The third case is what people think of as “full autonomy” - but it’s not the system that wakes up and becomes self aware. Instead, it was given a goal, and carried it out. It obviously went far beyond the “actual” intent of the red-team, but it did not suddenly wake up and decide to make plans. But this is far less of a goal misspecification or accident than the first or second case - it was instructed to do this.
Finally, the fourth case is yet again following instructions - in this case, exactly and narrowly. Nothing about this case is unintended by the builders of the system. But to the extent that such a system can ever be said to be a self-directed agent, this seems to qualify.

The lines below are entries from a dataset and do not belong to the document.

-- the pop loop over the negations of a multiset = ceil-halving the L largest of it
theorem popLoop_eq_sorted_take (n : Nat) (pieces : List Int) (total : Int) :
    popLoopA n (pieces.map (fun v => -v)) total =
      ((PySem.List.sorted pieces (fun x => x) true).take n).foldl
        (fun acc v => acc - PySem.Int.floordiv (v + 1) 2) total := by
  set s := PySem.List.sorted pieces (fun x => x) true with hs
  have hperm : (pieces.map (fun v => -v)).Perm (s.map (fun v => -v)) :=
    (PySem.List.sorted_perm pieces (fun x => x) true).symm.map _
  have hpw : (s.map (fun v => -v)).Pairwise (· ≤ ·) := by
    have := PySem.List.sorted_pairwise_rev pieces (fun x => x)
    rw [← hs] at this
    exact List.Pairwise.map _ (by intro a b h; omega) this
  rw [popLoopA_congr_perm n _ _ total hperm, popLoopA_sorted _ hpw n total,
      foldl_sub_eq]
  rw [← List.map_take]
  have : ((s.take n).map (fun v => -v)).map (fun m => PySem.Int.floordiv m 2)
      = (s.take n).map (fun v => -(PySem.Int.floordiv (v + 1) 2)) := by
    rw [List.map_map]
    exact List.map_congr_left (fun v _ => floordiv_neg_half v)
  rw [this]
  have h2 : (s.take n).map (fun v => -(PySem.Int.floordiv (v + 1) 2))
      = ((s.take n).map (fun v => PySem.Int.floordiv (v + 1) 2)).map (fun v => -v) := by
    simp [List.map_map, Function.comp_def]
  rw [h2, sum_map_neg]
  ring

-- the relation between A's while loop and B's walk
theorem walk_rel (t : Int) : ∀ (segs : List Int) (tr idx : Int),
    (walkB t segs tr = [] → walkA t segs tr idx = (idx + segs.length, [])) ∧
    (∀ x rest, walkB t segs tr = x :: rest →
      ∃ k : Nat, walkA t segs tr idx = (idx + k, [-x]) ∧ (k : Int) < segs.length ∧
        rest = segs.drop (k + 1)) := by
  intro segs
  induction segs with
  | nil =>
    intro tr idx
    constructor
    · intro _; simp [walkA]
    · intro x rest h; simp [walkB] at h
  | cons s ss ih =>
    intro tr idx
    by_cases hbr : tr + s ≥ t
    · constructor
      · intro h; simp [walkB, hbr] at h
      · intro x rest h
        simp [walkB, hbr] at h
        obtain ⟨hx, hr⟩ := h
        refine ⟨0, ?_, by simp, by simp [hr]⟩
        simp [walkA, hbr, hx]
    · constructor
      · intro h
        simp [walkB, hbr] at h
        have := (ih (tr + s) (idx + 1)).1 h
        simp [walkA, hbr, this]
        omega
      · intro x rest h
        simp [walkB, hbr] at h
        obtain ⟨k, hA, hk, hr⟩ := (ih (tr + s) (idx + 1)).2 x rest h
        refine ⟨k + 1, ?_, by simp; omega, by simpa using hr⟩
        simp only [walkA, if_neg (by omega)]
        rw [hA]
        simp only [Prod.mk.injEq]
        exact ⟨by push_cast; omega, trivial⟩
-- pv_equiv track=rewrite | github.com/RebecaCAstro22/fundamentos-python | Trabajo de Clase11/10.3.2 Juego del entorno.py | contar_vecinos_unos
-- ===== SOURCE A (Python) =====
-- def contar_vecinos_unos(matriz, n, m):
--     resultado = [[0] * m for _ in range(n)]
--     direcciones = [(-1, -1), (-1, 0), (-1, 1), (0, -1), (0, 1), (1, -1), (1, 0), (1, 1)]
--
--     for i in range(n):
--         for j in range(m):
--             cuenta = 0
--             for dx, dy in direcciones:
--                 x, y = i + dx, j + dy
--                 if 0 <= x < n and 0 <= y < m and matriz[x][y] == 1:
--                     cuenta += 1
--             resultado[i][j] = cuenta
--     return resultado
-- ===== SOURCE B (Python) =====
-- def contar_vecinos_unos(matriz, n, m):
--     # Separable 3x3 window sum: binarize, horizontal 3-window pass, vertical
--     # 3-window pass, minus the center indicator.
--     ind = [[1 if matriz[i][j] == 1 else 0 for j in range(m)] for i in range(n)]
--     h = [[(row[j - 1] if 0 < j else 0) + row[j] + (row[j + 1] if j + 1 < m else 0)
--           for j in range(m)] for row in ind]
--     return [[(h[i - 1][j] if 0 < i else 0) + h[i][j] + (h[i + 1][j] if i + 1 < n else 0) - ind[i][j]
--              for j in range(m)] for i in range(n)]
-- ===== Notes on version B (the rewrite author's own statement) =====
-- stated objective: alternative
-- what changed: Replaces the per-cell scan over an 8-direction offset list by a separable convolution: binarize once, one pass of horizontal 3-window sums, one pass of vertical 3-window sums, then subtract the center indicator.
-- outside the precondition, e.g. on contar_vecinos_unos([], 1, 1): A returns [[0]], B raises IndexError
import Mathlib
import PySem

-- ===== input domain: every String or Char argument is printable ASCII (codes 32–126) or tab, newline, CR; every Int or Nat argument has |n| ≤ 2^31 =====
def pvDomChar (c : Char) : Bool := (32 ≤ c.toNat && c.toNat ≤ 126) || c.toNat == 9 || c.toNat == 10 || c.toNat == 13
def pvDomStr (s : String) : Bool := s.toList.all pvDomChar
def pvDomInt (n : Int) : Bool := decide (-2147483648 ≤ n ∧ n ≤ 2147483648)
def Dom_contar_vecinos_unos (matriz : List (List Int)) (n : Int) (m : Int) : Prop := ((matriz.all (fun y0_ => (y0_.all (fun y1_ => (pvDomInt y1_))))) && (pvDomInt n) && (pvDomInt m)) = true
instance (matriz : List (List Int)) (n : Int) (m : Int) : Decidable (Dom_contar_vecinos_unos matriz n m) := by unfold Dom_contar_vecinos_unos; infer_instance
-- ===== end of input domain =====

-- B replaces the 8-direction per-cell scan by a separable 3x3 window sum (two
-- window passes, minus the center indicator); same cost class, different algorithm.

-- ===== PORT A =====
def contar_vecinos_unos (matriz : List (List Int)) (n : Int) (m : Int) : List (List Int) :=
  let direcciones : List (Int × Int) :=
    [(-1, -1), (-1, 0), (-1, 1), (0, -1), (0, 1), (1, -1), (1, 0), (1, 1)]
  (PySem.List.pyRange 0 n 1).map (fun i =>
    (PySem.List.pyRange 0 m 1).map (fun j =>
      direcciones.foldl (fun cuenta d =>
        let x := i + d.1
        let y := j + d.2
        -- `matriz[x][y]` is reached only after the bound checks; in range under Pre_, so pyGetD is exact
        if 0 ≤ x ∧ x < n ∧ 0 ≤ y ∧ y < m ∧
            PySem.List.pyGetD (PySem.List.pyGetD matriz x []) y 0 = 1
        then cuenta + 1 else cuenta) 0))

-- ===== PORT B =====
-- all ind/h accesses are in range by construction, and matriz[i][j] in range under Pre_, so pyGetD is exact
def contar_vecinos_unos_alt (matriz : List (List Int)) (n : Int) (m : Int) : List (List Int) :=
  let ind : List (List Int) := (PySem.List.pyRange 0 n 1).map (fun i =>
    (PySem.List.pyRange 0 m 1).map (fun j =>
      if PySem.List.pyGetD (PySem.List.pyGetD matriz i []) j 0 = 1 then (1 : Int) else 0))
  let h : List (List Int) := ind.map (fun row =>
    (PySem.List.pyRange 0 m 1).map (fun j =>
      (if 0 < j then PySem.List.pyGetD row (j - 1) 0 else 0) +
      PySem.List.pyGetD row j 0 +
      (if j + 1 < m then PySem.List.pyGetD row (j + 1) 0 else 0)))
  (PySem.List.pyRange 0 n 1).map (fun i =>
    (PySem.List.pyRange 0 m 1).map (fun j =>
      (if 0 < i then PySem.List.pyGetD (PySem.List.pyGetD h (i - 1) []) j 0 else 0) +
      PySem.List.pyGetD (PySem.List.pyGetD h i []) j 0 +
      (if i + 1 < n then PySem.List.pyGetD (PySem.List.pyGetD h (i + 1) []) j 0 else 0) -
      PySem.List.pyGetD (PySem.List.pyGetD ind i []) j 0))

-- ===== PRECONDITION & SPEC =====
-- Pre_ excludes the inputs where A raises IndexError (some cell of the n×m grid missing,
-- with n ≥ 2 or m ≥ 2), and additionally the degenerate n = m = 1 grids whose single cell is
-- missing, where A returns [[0]] without ever reading the matrix but B's single-cell read raises.
def Pre_contar_vecinos_unos (matriz : List (List Int)) (n : Int) (m : Int) : Prop :=
  n ≤ 0 ∨ m ≤ 0 ∨
    (n ≤ (matriz.length : Int) ∧ ∀ row ∈ matriz.take n.toNat, m ≤ (row.length : Int))
instance (matriz : List (List Int)) (n : Int) (m : Int) : Decidable (Pre_contar_vecinos_unos matriz n m) := by
  unfold Pre_contar_vecinos_unos; infer_instance

def pvWitness_contar_vecinos_unos : List (List Int) × Int × Int := ([[1, 0], [1, 1]], 2, 2)

def Spec_contar_vecinos_unos (matriz : List (List Int)) (n : Int) (m : Int) (out : List (List Int)) : Prop := out = contar_vecinos_unos_alt matriz n m
instance (matriz : List (List Int)) (n : Int) (m : Int) (out : List (List Int)) : Decidable (Spec_contar_vecinos_unos matriz n m out) := by unfold Spec_contar_vecinos_unos; infer_instance

-- ===== CLAIM (what is proved, stated in full; the proofs are below) =====
def Claim_equal_contar_vecinos_unos : Prop := ∀ (matriz : List (List Int)) (n : Int) (m : Int), Dom_contar_vecinos_unos matriz n m → Pre_contar_vecinos_unos matriz n m → Spec_contar_vecinos_unos matriz n m (contar_vecinos_unos matriz n m)

-- ===== LEMMAS AND PROOFS =====

-- the bound-checked cell indicator both programs count, and its unchecked core
def pvInd (matriz : List (List Int)) (x y : Int) : Int :=
  if PySem.List.pyGetD (PySem.List.pyGetD matriz x []) y 0 = 1 then 1 else 0

def pvG (matriz : List (List Int)) (n m x y : Int) : Int :=
  if 0 ≤ x ∧ x < n ∧ 0 ≤ y ∧ y < m then pvInd matriz x y else 0

-- the two row shapes B builds (named so the proof can fold the goal onto them)
def pvIndRow (matriz : List (List Int)) (m x : Int) : List Int :=
  (PySem.List.pyRange 0 m 1).map (fun j =>
    if PySem.List.pyGetD (PySem.List.pyGetD matriz x []) j 0 = 1 then 1 else 0)

def pvHRow (m : Int) (row : List Int) : List Int :=
  (PySem.List.pyRange 0 m 1).map (fun j =>
    (if 0 < j then PySem.List.pyGetD row (j - 1) 0 else 0) + PySem.List.pyGetD row j 0 +
    (if j + 1 < m then PySem.List.pyGetD row (j + 1) 0 else 0))

theorem pvIndRow_def (matriz : List (List Int)) (m : Int) :
    (fun x => List.map (fun j =>
        if PySem.List.pyGetD (PySem.List.pyGetD matriz x []) j 0 = 1 then (1 : Int) else 0)
      (PySem.List.pyRange 0 m 1)) = pvIndRow matriz m := rfl

theorem pvHRow_def (m : Int) :
    (fun row => List.map (fun j =>
        (if 0 < j then PySem.List.pyGetD row (j - 1) 0 else 0) + PySem.List.pyGetD row j 0 +
        (if j + 1 < m then PySem.List.pyGetD row (j + 1) 0 else 0))
      (PySem.List.pyRange 0 m 1)) = pvHRow m := rfl

theorem pvAddIf (c : Int) (P : Prop) [Decidable P] :
    (if P then c + 1 else c) = c + (if P then (1 : Int) else 0) := by
  split <;> ring

theorem pvCondSplit (matriz : List (List Int)) (n m x y : Int) :
    (if 0 ≤ x ∧ x < n ∧ 0 ≤ y ∧ y < m ∧
        PySem.List.pyGetD (PySem.List.pyGetD matriz x []) y 0 = 1
      then (1 : Int) else 0) = pvG matriz n m x y := by
  unfold pvG pvInd; split_ifs <;> first | rfl | tauto

theorem pvGeq (matriz : List (List Int)) (n m x y : Int) (P : Prop) [Decidable P]
    (h : P ↔ 0 ≤ x ∧ x < n ∧ 0 ≤ y ∧ y < m) :
    pvG matriz n m x y = if P then pvInd matriz x y else 0 := by
  unfold pvG; split_ifs <;> first | rfl | tauto

theorem pvLook {α : Type} (f : Int → α) (d : α) (n i : Int) (h1 : 0 ≤ i) (h2 : i < n) :
    PySem.List.pyGetD ((PySem.List.pyRange 0 n 1).map f) i d = f i :=
  PySem.List.pyGetD_map_pyRange_of_nonneg f n i d h1 h2

theorem pvIndLook (matriz : List (List Int)) (m x y : Int) (hy : 0 ≤ y ∧ y < m) :
    PySem.List.pyGetD (pvIndRow matriz m x) y 0 = pvInd matriz x y := by
  unfold pvIndRow pvInd; exact pvLook _ _ m y hy.1 hy.2

theorem pvRowVal (matriz : List (List Int)) (m x j : Int) (hj : 0 ≤ j ∧ j < m) :
    PySem.List.pyGetD (pvHRow m (pvIndRow matriz m x)) j 0 =
      (if 0 < j then pvInd matriz x (j - 1) else 0) + pvInd matriz x j +
      (if j + 1 < m then pvInd matriz x (j + 1) else 0) := by
  obtain ⟨hj0, hj1⟩ := hj
  unfold pvHRow
  rw [pvLook _ _ m j hj0 hj1]
  by_cases h0 : 0 < j <;> by_cases h1 : j + 1 < m
  · simp only [if_pos h0, if_pos h1, pvIndLook matriz m x (j - 1) ⟨by omega, by omega⟩,
      pvIndLook matriz m x j ⟨hj0, hj1⟩, pvIndLook matriz m x (j + 1) ⟨by omega, h1⟩]
  · simp only [if_pos h0, if_neg h1, pvIndLook matriz m x (j - 1) ⟨by omega, by omega⟩,
      pvIndLook matriz m x j ⟨hj0, hj1⟩]
  · simp only [if_neg h0, if_pos h1, pvIndLook matriz m x j ⟨hj0, hj1⟩,
      pvIndLook matriz m x (j + 1) ⟨by omega, h1⟩]
  · simp only [if_neg h0, if_neg h1, pvIndLook matriz m x j ⟨hj0, hj1⟩]

theorem pvColVal (matriz : List (List Int)) (n m x j : Int)
    (hx : 0 ≤ x ∧ x < n) (hj : 0 ≤ j ∧ j < m) :
    PySem.List.pyGetD (PySem.List.pyGetD
        (List.map (pvHRow m ∘ pvIndRow matriz m) (PySem.List.pyRange 0 n 1)) x []) j 0 =
      (if 0 < j then pvInd matriz x (j - 1) else 0) + pvInd matriz x j +
      (if j + 1 < m then pvInd matriz x (j + 1) else 0) := by
  rw [pvLook _ _ n x hx.1 hx.2, Function.comp_apply]
  exact pvRowVal matriz m x j hj

theorem pvColValIf (matriz : List (List Int)) (n m x j : Int) (P : Prop) [Decidable P]
    (hP : P → 0 ≤ x ∧ x < n) (hj : 0 ≤ j ∧ j < m) :
    (if P then PySem.List.pyGetD (PySem.List.pyGetD
        (List.map (pvHRow m ∘ pvIndRow matriz m) (PySem.List.pyRange 0 n 1)) x []) j 0 else 0) =
      (if P then (if 0 < j then pvInd matriz x (j - 1) else 0) + pvInd matriz x j +
        (if j + 1 < m then pvInd matriz x (j + 1) else 0) else 0) := by
  by_cases h : P
  · rw [if_pos h, if_pos h]; exact pvColVal matriz n m x j (hP h) hj
  · rw [if_neg h, if_neg h]

theorem pvIndVal (matriz : List (List Int)) (n m x j : Int)
    (hx : 0 ≤ x ∧ x < n) (hj : 0 ≤ j ∧ j < m) :
    PySem.List.pyGetD (PySem.List.pyGetD
        (List.map (pvIndRow matriz m) (PySem.List.pyRange 0 n 1)) x []) j 0 =
      pvInd matriz x j := by
  rw [pvLook _ _ n x hx.1 hx.2]
  exact pvIndLook matriz m x j hj

theorem pvPortsEq (matriz : List (List Int)) (n m : Int) :
    contar_vecinos_unos matriz n m = contar_vecinos_unos_alt matriz n m := by
  unfold contar_vecinos_unos contar_vecinos_unos_alt
  dsimp only
  rw [List.map_map]
  apply List.map_congr_left
  intro i hi
  rw [PySem.List.mem_pyRange_one] at hi
  apply List.map_congr_left
  intro j hj
  rw [PySem.List.mem_pyRange_one] at hj
  -- left side: unfold the 8-step foldl into a sum of pvG values
  simp only [List.foldl_cons, List.foldl_nil, pvAddIf, pvCondSplit, add_zero]
  rw [show i + -1 = i - 1 from by ring, show j + -1 = j - 1 from by ring]
  -- right side: fold the two row shapes, then resolve the in-range table lookups
  rw [pvIndRow_def matriz m, pvHRow_def m]
  rw [pvColValIf matriz n m (i - 1) j (0 < i) (fun h => ⟨by omega, by omega⟩) hj,
      pvColValIf matriz n m (i + 1) j (i + 1 < n) (fun h => ⟨by omega, h⟩) hj,
      pvColVal matriz n m i j hi hj, pvIndVal matriz n m i j hi hj]
  -- both sides are now guarded sums of pvInd values
  rw [pvGeq matriz n m (i - 1) (j - 1) (0 < i ∧ 0 < j) (by omega),
      pvGeq matriz n m (i - 1) j (0 < i) (by omega),
      pvGeq matriz n m (i - 1) (j + 1) (0 < i ∧ j + 1 < m) (by omega),
      pvGeq matriz n m i (j - 1) (0 < j) (by omega),
      pvGeq matriz n m i (j + 1) (j + 1 < m) (by omega),
      pvGeq matriz n m (i + 1) (j - 1) (i + 1 < n ∧ 0 < j) (by omega),
      pvGeq matriz n m (i + 1) j (i + 1 < n) (by omega),
      pvGeq matriz n m (i + 1) (j + 1) (i + 1 < n ∧ j + 1 < m) (by omega)]
  by_cases h1 : 0 < i <;> by_cases h2 : i + 1 < n <;> by_cases h3 : 0 < j <;>
      by_cases h4 : j + 1 < m <;>
    simp only [h1, h2, h3, h4, and_true, and_false, if_true, if_false] <;>
    ring

-- ===== VERDICT (by name: the statement is the Claim_ definition above) =====
theorem contar_vecinos_unos_spec : Claim_equal_contar_vecinos_unos := by
  intro matriz n m _ _
  unfold Spec_contar_vecinos_unos
  exact pvPortsEq matriz n m
-- pv_equiv track=rewrite | github.com/alexandraback/datacollection | solutions_5631989306621952_0/Python/chrisx/A.py | solve
-- ===== SOURCE A (Python) =====
-- def solve(S):
--     makschar = [None]*len(S)
--     for ind, char in enumerate(S):
--         if ind == 0:
--             makschar[ind] = ord(char)
--             continue
--         makschar[ind] = max(makschar[ind-1], ord(char))
--     # leftright = ['-']*len(S)
--     left = []
--     right = []
--     for ind in range(len(S)-1,-1,-1):
--         if ord(S[ind]) == makschar[ind]:  # put to left
--             left.append(S[ind])
--         else:
--             right.append(S[ind])
--     return ''.join(left)+''.join(right[::-1])
-- ===== SOURCE B (Python) =====
-- def solve(S):
--     running_max = -1
--     maxima = []
--     rest = []
--     for char in S:
--         if ord(char) >= running_max:
--             maxima.append(char)
--             running_max = ord(char)
--         else:
--             rest.append(char)
--     return ''.join(maxima[::-1]) + ''.join(rest)
-- ===== Notes on version B (the rewrite author's own statement) =====
-- stated objective: simpler
-- what changed: B replaces A's precomputed prefix-max array plus separate reverse-index partition loop with a single forward pass keeping one running-max integer, emitting reversed maxima plus forward-ordered rest (one pass, no index arithmetic, no auxiliary array).
import Mathlib
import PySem

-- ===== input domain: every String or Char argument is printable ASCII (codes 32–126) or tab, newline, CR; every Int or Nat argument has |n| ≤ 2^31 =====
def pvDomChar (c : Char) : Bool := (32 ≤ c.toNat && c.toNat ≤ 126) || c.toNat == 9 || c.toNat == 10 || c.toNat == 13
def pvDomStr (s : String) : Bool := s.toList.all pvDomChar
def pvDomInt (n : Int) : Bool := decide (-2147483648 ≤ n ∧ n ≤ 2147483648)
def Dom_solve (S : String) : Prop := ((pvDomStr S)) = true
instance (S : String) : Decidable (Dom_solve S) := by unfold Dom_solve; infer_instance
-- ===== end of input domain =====

-- B replaces A's prefix-max array + reverse-index partition loop with one forward
-- pass keeping a single running-max integer (objective: simpler).


-- ===== PORT A =====
-- ord(c)
def ordC (c : Char) : Int := (c.toNat : Int)

-- makschar[ind] = max(makschar[ind-1], ord(char)) for ind > 0 (prev carries makschar[ind-1])
def maksAux (prev : Int) (cs : List Char) : List Int :=
  match cs with
  | [] => []
  | c :: t =>
    let m := max prev (ordC c)
    m :: maksAux m t

-- the first loop of A: makschar[0] = ord(S[0]), then running max
def maks (cs : List Char) : List Int :=
  match cs with
  | [] => []
  | c :: t => ordC c :: maksAux (ordC c) t

-- the second loop of A: descending index scan = scan over the reversed (char, makschar) pairs,
-- appending to left / right exactly as the Python does
def solveLoop (pairs : List (Char × Int)) (left right : List Char) : List Char × List Char :=
  match pairs with
  | [] => (left, right)
  | (c, m) :: t =>
    if ordC c = m then solveLoop t (left ++ [c]) right
    else solveLoop t left (right ++ [c])

def solve (S : String) : String :=
  let cs := S.toList
  let lr := solveLoop ((cs.zip (maks cs)).reverse) [] []
  String.mk (lr.1 ++ lr.2.reverse)

-- ===== PORT B =====
-- one forward pass with a running max
def solveAltLoop (cs : List Char) (runmax : Int) (maxima rest : List Char) : List Char × List Char :=
  match cs with
  | [] => (maxima, rest)
  | c :: t =>
    if ordC c ≥ runmax then solveAltLoop t (ordC c) (maxima ++ [c]) rest
    else solveAltLoop t runmax maxima (rest ++ [c])

def solve_alt (S : String) : String :=
  let mr := solveAltLoop S.toList (-1) [] []
  String.mk (mr.1.reverse ++ mr.2)

-- ===== PRECONDITION & SPEC =====
def Spec_solve (S : String) (out : String) : Prop := out = solve_alt S
instance (S : String) (out : String) : Decidable (Spec_solve S out) := by unfold Spec_solve; infer_instance

-- ===== CLAIM (what is proved, stated in full; the proofs are below) =====
def Claim_equal_solve : Prop := ∀ (S : String), Dom_solve S → Spec_solve S (solve S)

-- ===== LEMMAS AND PROOFS =====

-- common reference partition: forward, carrying the running maximum
def part (prev : Int) (cs : List Char) : List Char × List Char :=
  match cs with
  | [] => ([], [])
  | c :: t =>
    let p := part (max prev (ordC c)) t
    if ordC c ≥ prev then (c :: p.1, p.2) else (p.1, c :: p.2)

theorem ordC_nonneg (c : Char) : 0 ≤ ordC c := by
  simp [ordC]

theorem solveLoop_append (p q : List (Char × Int)) (l r : List Char) :
    solveLoop (p ++ q) l r = solveLoop q (solveLoop p l r).1 (solveLoop p l r).2 := by
  induction p generalizing l r with
  | nil => simp [solveLoop]
  | cons hd t ih =>
    obtain ⟨c, m⟩ := hd
    simp only [List.cons_append, solveLoop]
    split <;> exact ih _ _

theorem solveLoop_maks (cs : List Char) (prev : Int) (l r : List Char) :
    solveLoop ((cs.zip (maksAux prev cs)).reverse) l r
      = (l ++ (part prev cs).1.reverse, r ++ (part prev cs).2.reverse) := by
  induction cs generalizing prev l r with
  | nil => simp [maksAux, part, solveLoop]
  | cons c t ih =>
    simp only [maksAux, List.zip_cons_cons, List.reverse_cons, solveLoop_append, part]
    rw [ih]
    by_cases h : ordC c ≥ prev
    · have hm : ordC c = max prev (ordC c) := by omega
      simp [solveLoop, hm.symm, h]
    · have hm : ¬ (ordC c = max prev (ordC c)) := by omega
      simp [solveLoop, hm, h]

theorem solveAltLoop_part (cs : List Char) (runmax : Int) (mx rest : List Char) :
    solveAltLoop cs runmax mx rest
      = (mx ++ (part runmax cs).1, rest ++ (part runmax cs).2) := by
  induction cs generalizing runmax mx rest with
  | nil => simp [solveAltLoop, part]
  | cons c t ih =>
    simp only [solveAltLoop, part]
    by_cases h : ordC c ≥ runmax
    · have hm : max runmax (ordC c) = ordC c := by omega
      simp [h, hm, ih]
    · have hm : max runmax (ordC c) = runmax := by omega
      simp [h, hm, ih]

theorem solve_eq_alt (S : String) : solve S = solve_alt S := by
  unfold solve solve_alt
  cases hcs : S.toList with
  | nil => simp [maks, solveLoop, solveAltLoop]
  | cons c t =>
    have hge : ordC c ≥ (-1 : Int) := le_trans (by norm_num) (ordC_nonneg c)
    have hmax : max (-1 : Int) (ordC c) = ordC c := by omega
    simp only [maks, List.zip_cons_cons, List.reverse_cons, solveLoop_append,
      solveLoop_maks, solveAltLoop, hge, if_pos, solveAltLoop_part]
    simp [solveLoop]

-- ===== VERDICT (by name: the statement is the Claim_ definition above) =====
theorem solve_spec : Claim_equal_solve := by
  intro S _
  exact solve_eq_alt S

Autonomy isn’t binary, and discussions about whether AI systems will have their own goals often seem deeply confused, and at best only marginally relevant to discussions of risk. At the same time, less fully agentic does not imply less danger. The combination of currently well understood failure modes, goal misgeneralization, and incautious use is enough to create autonomy. And none of the examples required anything beyond currently expected types of misuse or lack of caution, extrapolated out five years. There is no behavior that goes beyond the types of accidental or purposeful misuse that we should expect. But if these examples are all not agents, and following orders is not autonomy, it seems likely that nothing could be - and the concept of autonomy is mostly a red-herring in discussing whether the risk is or isn’t “actually” misuse.